-- pv_equiv track=rewrite | github.com/lee-seul/baekjoon | 2448.py | make_triangle
-- ===== SOURCE A (Python) =====
-- def make_triangle(triangle):
--     result = [[" " for col in range(len(triangle[0])*2+1)] for row in range(len(triangle)*2)]
--     x = (len(result[0])//2 - 1) - (len(triangle[0])//2 -1)
--     y = len(triangle)
--     z = len(triangle[0])
--     for i in range(y):
--         for j in range(z):
--             result[i][x+j] = triangle[i][j]
--         for k in range(z*2+1):
--             if k == z:
--                 result[y+i][k] == " "
--             elif k < z:
--                 result[y+i][k] = triangle[i][k%z]
--             else:
--                 result[y+i][k] = triangle[i][k%z-1]
--     return result
-- ===== SOURCE B (Python) =====
-- def make_triangle(triangle):
--     z = len(triangle[0])
--     x = z - z // 2
--     tops = [[" "] * x + row[:z] + [" "] * (z + 1 - x) for row in triangle]
--     bottoms = [row[:z] + [" "] + row[:z] for row in triangle]
--     return tops + bottoms
-- ===== Notes on version B (the rewrite author's own statement) =====
-- stated objective: simpler
-- what changed: B builds each output row directly by list concatenation (pad + row + pad on top, row + gap + row below) instead of A's allocate-a-2y x (2z+1) space grid and scatter cells into it with offset and modular index arithmetic.
-- intended difference: On inputs whose first row has length z >= 1 and where some row is longer than z with last element different from its element z-1, A's bottom half ends the doubled row with that row's Python row[-1] (the stray last element of the over-long row) while B ends it with row[z-1], the intended mirror of the z-wide row that every other bottom cell follows. — e.g. on make_triangle([["a"], ["b", "c"]]): A returns [[" ", "a", " "], [" ", "b", " "], ["a", " ", "a"], ["b", " ", "c"]], B returns [[" ", "a", " "], [" ", "b", " "], ["a", " ", "a"], ["b", " ", "b"]]
import Mathlib
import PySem

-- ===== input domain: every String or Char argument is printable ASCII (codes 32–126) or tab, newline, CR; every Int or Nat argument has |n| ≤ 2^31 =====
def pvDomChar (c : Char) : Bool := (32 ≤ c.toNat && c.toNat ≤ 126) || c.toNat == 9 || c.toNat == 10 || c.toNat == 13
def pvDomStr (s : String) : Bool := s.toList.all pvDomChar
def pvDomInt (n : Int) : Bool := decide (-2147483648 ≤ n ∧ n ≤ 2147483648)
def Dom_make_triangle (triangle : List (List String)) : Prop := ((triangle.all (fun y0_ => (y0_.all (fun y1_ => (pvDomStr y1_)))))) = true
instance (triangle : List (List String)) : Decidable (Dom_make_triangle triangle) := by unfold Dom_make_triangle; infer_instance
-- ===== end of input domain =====

-- B builds each output row directly by concatenation instead of A's scatter-into-a-space-grid; return-value equivalence (A mutates only its local grid).

-- ===== PORT A =====
-- Literal port of A.  Reads/writes use pyGetD/pySetD; on Pre_ every index A touches is in
-- range (or a Python negative index, handled by pyGetD), so the totalised forms are exact there.
def make_triangle (triangle : List (List String)) : List (List String) :=
  let result : List (List String) :=
    (PySem.List.pyRange 0 ((triangle.length : Int) * 2) 1).map (fun _ =>
      (PySem.List.pyRange 0 (((PySem.List.pyGetD triangle 0 []).length : Int) * 2 + 1) 1).map (fun _ => " "))
  let x : Int := (PySem.Int.floordiv ((PySem.List.pyGetD result 0 []).length : Int) 2 - 1)
                 - (PySem.Int.floordiv ((PySem.List.pyGetD triangle 0 []).length : Int) 2 - 1)
  let y : Int := (triangle.length : Int)
  let z : Int := ((PySem.List.pyGetD triangle 0 []).length : Int)
  (PySem.List.pyRange 0 y 1).foldl (fun result i =>
    let result := (PySem.List.pyRange 0 z 1).foldl (fun result j =>
      PySem.List.pySetD result i
        (PySem.List.pySetD (PySem.List.pyGetD result i []) (x + j)
          (PySem.List.pyGetD (PySem.List.pyGetD triangle i []) j " "))) result
    (PySem.List.pyRange 0 (z * 2 + 1) 1).foldl (fun result k =>
      if k = z then result   -- A's 'result[y+i][k] == " "' is a bare comparison: no write happens
      else if k < z then
        PySem.List.pySetD result (y + i)
          (PySem.List.pySetD (PySem.List.pyGetD result (y + i) []) k
            (PySem.List.pyGetD (PySem.List.pyGetD triangle i []) (PySem.Int.mod k z) " "))
      else
        PySem.List.pySetD result (y + i)
          (PySem.List.pySetD (PySem.List.pyGetD result (y + i) []) k
            (PySem.List.pyGetD (PySem.List.pyGetD triangle i []) (PySem.Int.mod k z - 1) " "))) result) result

-- ===== PORT B =====
def make_triangle_alt (triangle : List (List String)) : List (List String) :=
  let z : Nat := (PySem.List.pyGetD triangle 0 []).length
  let x : Nat := z - z / 2
  let tops := triangle.map (fun row =>
    List.replicate x " " ++ PySem.List.slice row none (some (z : Int)) ++ List.replicate (z + 1 - x) " ")
  let bottoms := triangle.map (fun row =>
    PySem.List.slice row none (some (z : Int)) ++ [" "] ++ PySem.List.slice row none (some (z : Int)))
  tops ++ bottoms

-- ===== PRECONDITION & SPEC =====
-- Pre_ excludes exactly the inputs where A raises IndexError: the empty triangle
-- (triangle[0]) and triangles containing a row shorter than the first row (triangle[i][j]).
def Pre_make_triangle (triangle : List (List String)) : Prop :=
  triangle ≠ [] ∧ ∀ row ∈ triangle, (triangle.headD []).length ≤ row.length
instance (triangle : List (List String)) : Decidable (Pre_make_triangle triangle) := by
  unfold Pre_make_triangle; infer_instance
def pvWitness_make_triangle : List (List String) := [["*"]]

-- On inputs whose first row has length z ≥ 1 and where some row is longer than z with last
-- element different from its element z-1, A ends that row's bottom doubled row with the row's
-- Python row[-1] (the stray last element of the over-long row) while B ends it with row[z-1],
-- the intended mirror of the z-wide row that every other bottom cell follows.
def D_make_triangle (triangle : List (List String)) : Prop :=
  1 ≤ (triangle.headD []).length ∧
    ∃ row ∈ triangle, (triangle.headD []).length < row.length ∧
      row.getLast? ≠ row[(triangle.headD []).length - 1]?
instance (triangle : List (List String)) : Decidable (D_make_triangle triangle) := by
  unfold D_make_triangle; infer_instance

def Spec_make_triangle (triangle : List (List String)) (out : List (List String)) : Prop :=
  ¬ D_make_triangle triangle → out = make_triangle_alt triangle
instance (triangle : List (List String)) (out : List (List String)) : Decidable (Spec_make_triangle triangle out) := by
  unfold Spec_make_triangle; infer_instance

def pvDiffWitness_make_triangle : List (List String) := [["a"], ["b", "c"]]
def pvDiffWitnessOut_make_triangle : (List (List String)) × (List (List String)) :=
  ([[" ", "a", " "], [" ", "b", " "], ["a", " ", "a"], ["b", " ", "c"]],
   [[" ", "a", " "], [" ", "b", " "], ["a", " ", "a"], ["b", " ", "b"]])

-- ===== CLAIM (what is proved, stated in full; the proofs are below) =====
def Claim_unchanged_make_triangle : Prop := ∀ (triangle : List (List String)), Dom_make_triangle triangle → Pre_make_triangle triangle → Spec_make_triangle triangle (make_triangle triangle)
def Claim_changed_make_triangle : Prop := Dom_make_triangle (pvDiffWitness_make_triangle) ∧ Pre_make_triangle (pvDiffWitness_make_triangle) ∧ D_make_triangle (pvDiffWitness_make_triangle) ∧ make_triangle (pvDiffWitness_make_triangle) = pvDiffWitnessOut_make_triangle.1 ∧ make_triangle_alt (pvDiffWitness_make_triangle) = pvDiffWitnessOut_make_triangle.2 ∧ pvDiffWitnessOut_make_triangle.1 ≠ pvDiffWitnessOut_make_triangle.2
def Claim_exact_make_triangle : Prop := ∀ (triangle : List (List String)), Dom_make_triangle triangle → Pre_make_triangle triangle → D_make_triangle triangle → make_triangle triangle ≠ make_triangle_alt triangle

-- ===== LEMMAS AND PROOFS =====

-- closed form of A's top rows (identical to B's comprehension)
def topR (z : Nat) (row : List String) : List String :=
  List.replicate (z - z / 2) " " ++ row.take z ++ List.replicate (z + 1 - (z - z / 2)) " "
-- closed form of A's bottom rows
def botR (z : Nat) (row : List String) : List String :=
  if z = 0 then [" "] else row.take z ++ [" "] ++ (row.take (z - 1) ++ [row.getLastD " "])

-- writing an index's current value back is a no-op
lemma set_getD_self (g : List (List String)) (r : Nat) : g.set r (g.getD r []) = g := by
  rcases Nat.lt_or_ge r g.length with h | h
  · rw [List.getD_eq_getElem _ _ h]; exact List.set_getElem_self h
  · exact List.set_eq_of_length_le h

-- a grid loop all of whose writes hit row r collapses to one row update
lemma fold2D (G : List (List String) → Nat → List (List String))
    (f : List String → Nat → List String) (r : Nat) :
    ∀ (l : List Nat) (g : List (List String)), r < g.length →
      (∀ g' k, k ∈ l → G g' k = g'.set r (f (g'.getD r []) k)) →
      l.foldl G g = g.set r (l.foldl f (g.getD r [])) := by
  intro l
  induction l with
  | nil => intro g _ _; exact (set_getD_self g r).symm
  | cons a l ih =>
    intro g hr hG
    rw [List.foldl_cons, List.foldl_cons, hG g a (List.mem_cons_self),
      ih _ (by simpa using hr) (fun g' k hk => hG g' k (List.mem_cons_of_mem _ hk)),
      List.getD_eq_getElem _ _ hr]
    simp [hr]

-- a row loop writing positions x, x+1, …, x+t-1 in order overwrites that segment
lemma writeSeg (row : List String) (x : Nat) :
    ∀ (t : Nat) (init : List String), t ≤ row.length → x + t ≤ init.length →
      (List.range t).foldl (fun ρ j => ρ.set (x + j) (row.getD j " ")) init
        = init.take x ++ row.take t ++ init.drop (x + t) := by
  intro t
  induction t with
  | zero => intro init _ _; simp
  | succ t ih =>
    intro init ht hx
    rw [List.range_succ, List.foldl_append, ih init (by omega) (by omega)]
    have hxi : x ≤ init.length := by omega
    have htr : t < row.length := by omega
    have hlt : (init.take x ++ row.take t).length = x + t := by
      simp [Nat.min_eq_left hxi, Nat.min_eq_left (Nat.le_of_lt htr)]
    rw [List.foldl_cons, List.foldl_nil, List.append_assoc,
      ← List.append_assoc (init.take x) (row.take t) (init.drop (x + t)),
      List.set_append, if_neg (by omega),
      List.drop_eq_getElem_cons (by omega : x + t < init.length), hlt]
    simp only [Nat.sub_self, List.set_cons_zero, List.getD_eq_getElem _ _ htr]
    have htc : List.take (t + 1) row = List.take t row ++ [row[t]] := by
      rw [← List.take_concat_get htr, List.concat_eq_append]
    simp only [Nat.add_assoc]
    rw [htc]
    simp
    rw [htc, List.append_assoc, List.singleton_append]

-- an all-blank output row
def blankR (z : Nat) : List String := List.replicate (z * 2 + 1) " "

-- A's outer loop body after pushing the Int casts down to Nat
def stepA (T : List (List String)) (g : List (List String)) (i : Nat) : List (List String) :=
  let z : Nat := (T.headD []).length
  let x : Nat := z - z / 2
  let g1 := (List.range z).foldl
    (fun g j => g.set i ((g.getD i []).set (x + j) ((T.getD i []).getD j " "))) g
  (List.range (z * 2 + 1)).foldl
    (fun g k =>
      if k = z then g
      else if k < z then
        g.set (T.length + i) ((g.getD (T.length + i) []).set k ((T.getD i []).getD (k % z) " "))
      else
        g.set (T.length + i)
          ((g.getD (T.length + i) []).set k
            (PySem.List.pyGetD (T.getD i []) (((k % z : Nat) : Int) - 1) " "))) g1

lemma A_normal (T : List (List String)) (h0 : T ≠ []) :
    make_triangle T =
      (List.range T.length).foldl (stepA T)
        (List.replicate T.length (blankR (T.headD []).length) ++
         List.replicate T.length (blankR (T.headD []).length)) := by
  obtain ⟨r0, T', rfl⟩ : ∃ r0 T', T = r0 :: T' := by
    cases T with
    | nil => exact absurd rfl h0
    | cons a t => exact ⟨a, t, rfl⟩
  simp only [make_triangle]
  have hz0 : PySem.List.pyGetD (r0 :: T') 0 [] = r0 := by simp
  have hy1 : ((((r0 :: T').length : Int)) * 2) = (((r0 :: T').length * 2 : Nat) : Int) := by push_cast; ring
  have hz1 : ((r0.length : Int) * 2 + 1) = ((r0.length * 2 + 1 : Nat) : Int) := by push_cast; ring
  have hmapc : ∀ {α : Type} (n : Nat) (c : α),
      (PySem.List.pyRange 0 (n : Int) 1).map (fun _ => c) = List.replicate n c := by
    intro α n c
    rw [List.map_const']; simp [PySem.List.length_pyRange_one]
  have hget0 : PySem.List.pyGetD
      (List.replicate ((r0 :: T').length * 2) (List.replicate (r0.length * 2 + 1) (" " : String))) 0 []
      = List.replicate (r0.length * 2 + 1) (" " : String) := by
    rw [PySem.List.pyGetD_zero]
    simp [List.getD_eq_getElem?_getD]
  have hx2 : (((r0.length * 2 + 1) / 2 : Nat) : Int) - 1 - (((r0.length / 2 : Nat) : Int) - 1)
      = ((r0.length - r0.length / 2 : Nat) : Int) := by omega
  have hinit : List.replicate ((r0 :: T').length * 2) (List.replicate (r0.length * 2 + 1) (" " : String))
      = List.replicate (r0 :: T').length (List.replicate (r0.length * 2 + 1) " ") ++
        List.replicate (r0 :: T').length (List.replicate (r0.length * 2 + 1) " ") := by
    rw [← List.replicate_add]; congr 1; omega
  simp only [hz0, hy1, hz1]
  simp only [hmapc]
  have hfd : ∀ m : Nat, PySem.Int.floordiv (m : Int) 2 = ((m / 2 : Nat) : Int) := fun m => by
    rw [show (2 : Int) = ((2 : Nat) : Int) from rfl, PySem.Int.floordiv_natCast]
  simp only [hget0, List.length_replicate, hfd, hx2]
  simp only [hinit]
  simp only [PySem.List.pyRange_zero_nat, List.foldl_map, ← Nat.cast_add,
    PySem.List.pySetD_natCast, PySem.List.pyGetD_natCast, PySem.Int.mod_natCast,
    Nat.cast_inj, Nat.cast_lt]
  congr 1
------------
- What to work on -
Copy out, from the material above, each line where the word "value" is present.

- Task response -
-- B builds each output row directly by concatenation instead of A's scatter-into-a-space-grid; return-value equivalence (A mutates only its local grid).
-- writing an index's current value back is a no-op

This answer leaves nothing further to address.